El Nobel que quiere globalizar la compasión

Bangkok / Tras una vida dedicada a luchar contra el abuso infantil, el indio Kailash Satyarthi, premio Nobel de la Paz en 2014, reconoce en una entrevista con Efe que confía en que el mundo logrará algún día eliminar las fronteras gracias a la compasión y al liderazgo de las nuevas generaciones.

Para ello, Satyarthi, cuya organización Bachpan Bachao Andolan ha liberado a más de 86.000 niños de la esclavitud, impulsó en 2016 la campaña “100 millones para 100 millones”,que empodera a los niños privilegiados para que alcen la voz y así terminar con los abusos que sufren los menores desfavorecidos.

El activista, que esta semana en Bangkok ha conversado con profesores de todo el mundo durante el congreso de la Internacional de la Educación que finaliza este viernes, destaca la importancia de la enseñanza para “globalizar un mensaje de compasión” y pone de relieve el papel de los docentes y la necesidad de un comportamiento responsable de los consumidores.

PREGUNTA: ¿Qué le diría al presidente estadounidense, Donald Trump, o los líderes europeos por su dura política contra la inmigración, que también afecta a los menores?

RESPUESTA: Les hablaría particularmente sobre los niños, porque ellos son los que más sufren estas políticas. Los niños nunca han levantado fronteras, no han establecido límites, desconocen cómo los muros han sido creados, pero los sufren.

Los líderes deben darse cuenta que el Planeta pertenece a todo el mundo. Cualquier política que victimice a los niños, y que a veces separa a los hijos de sus padres, va en contra de los principios de Dios y es inaceptable.

Yo soy alguien que sueña con un mundo sin fronteras, sin divisiones en la Humanidad. Un día ese mundo será una realidad, quizás no sea en 5 o 10 años, pero sucederá.

P: ¿Están las nuevas generaciones preparadas para afrontar el enorme reto de liderar el cambio?

R: La idea que fundamenta la campaña “100 millones para 100 millones” es ‘globalizar la compasión’. Hemos globalizado mercados, economías, producción… y sufrimos las consecuencias de la crisis climática, violencia y guerras. Este es el momento de reformular y pensar en una alternativa: globalizar algo que está dentro de cada persona y eso es la compasión, sentir el sufrimiento de los demás como si fuera propio.

La compasión ayudará a incrementar la amabilidad, la gratitud, el sentimiento global de responsabilidad. Y esto solo puede llegar a través de la gente joven. Si ellos lideran el mundo, será diferente.

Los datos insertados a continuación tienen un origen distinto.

-- pv_equiv track=rewrite | github.com/AIALRA-0/AGENTSMD | AGENTSMD_CN/scripts/md_index_sync.py | section_map
-- ===== SOURCE A (Python) =====
-- def section_map(text: str):
--     lines = text.splitlines()
--     idx = []
--     for i, ln in enumerate(lines):
--         if ln.startswith("## "):
--             idx.append((ln[3:].strip(), i))
--     out = {}
--     for p, (name, start) in enumerate(idx):
--         end = idx[p + 1][1] if p + 1 < len(idx) else len(lines)
--         out[name] = lines[start + 1 : end]
--     return out
-- ===== SOURCE B (Python) =====
-- def section_map(text: str):
--     out = {}
--     current = None
--     for ln in text.splitlines():
--         if ln.startswith("## "):
--             current = []
--             out[ln[3:].strip()] = current
--         elif current is not None:
--             current.append(ln)
--     return out
-- ===== Notes on version B (the rewrite author's own statement) =====
-- stated objective: simpler
-- what changed: Replaced A's two-pass collect-header-indices-then-slice construction with a single streaming pass that opens a fresh accumulator list at each section header and appends the following lines to it.
import Mathlib
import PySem

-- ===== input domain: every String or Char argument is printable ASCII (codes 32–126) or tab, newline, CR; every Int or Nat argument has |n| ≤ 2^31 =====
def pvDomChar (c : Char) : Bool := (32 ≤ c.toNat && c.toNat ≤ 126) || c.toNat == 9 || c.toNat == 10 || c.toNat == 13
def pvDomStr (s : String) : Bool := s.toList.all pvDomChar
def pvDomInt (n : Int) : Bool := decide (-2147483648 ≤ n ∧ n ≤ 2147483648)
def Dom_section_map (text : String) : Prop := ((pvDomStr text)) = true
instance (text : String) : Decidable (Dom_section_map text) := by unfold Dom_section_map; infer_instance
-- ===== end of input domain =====

-- B does one streaming pass (a fresh accumulator per section header) instead of A's
-- collect-header-indices-then-slice two passes; return values proved equal on all inputs.

-- ===== PORT A =====
-- ln.startswith("## ")
def secHdr (ln : String) : Bool := PySem.Str.startswith ln "## "
-- ln[3:].strip()
def secName (ln : String) : String := PySem.Str.strip (PySem.Str.slice ln (some 3) none)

En los últimos dos años, la campaña se ha expandido a 35 países y más de un millón de niños han participado en ella. Ya han logrado cambiar políticas, leyes, la asignación de presupuestos… en varias naciones como India, Suecia y Alemania.

P: En una época donde la religión ha perdido influencia en países desarrollados, ¿es la educación la clave para difundir ese mensaje de compasión?

R: La educación es el referente más poderoso para lograr el desarrollo sostenible. Educación es la clave para la justicia, igualdad, empoderamiento… Si fallas en educación, fallas en todas los aspectos de la vida.

P:¿Dándole la voz a las nuevas generaciones, significa que busca a un sucesor que en unos años tome su rol?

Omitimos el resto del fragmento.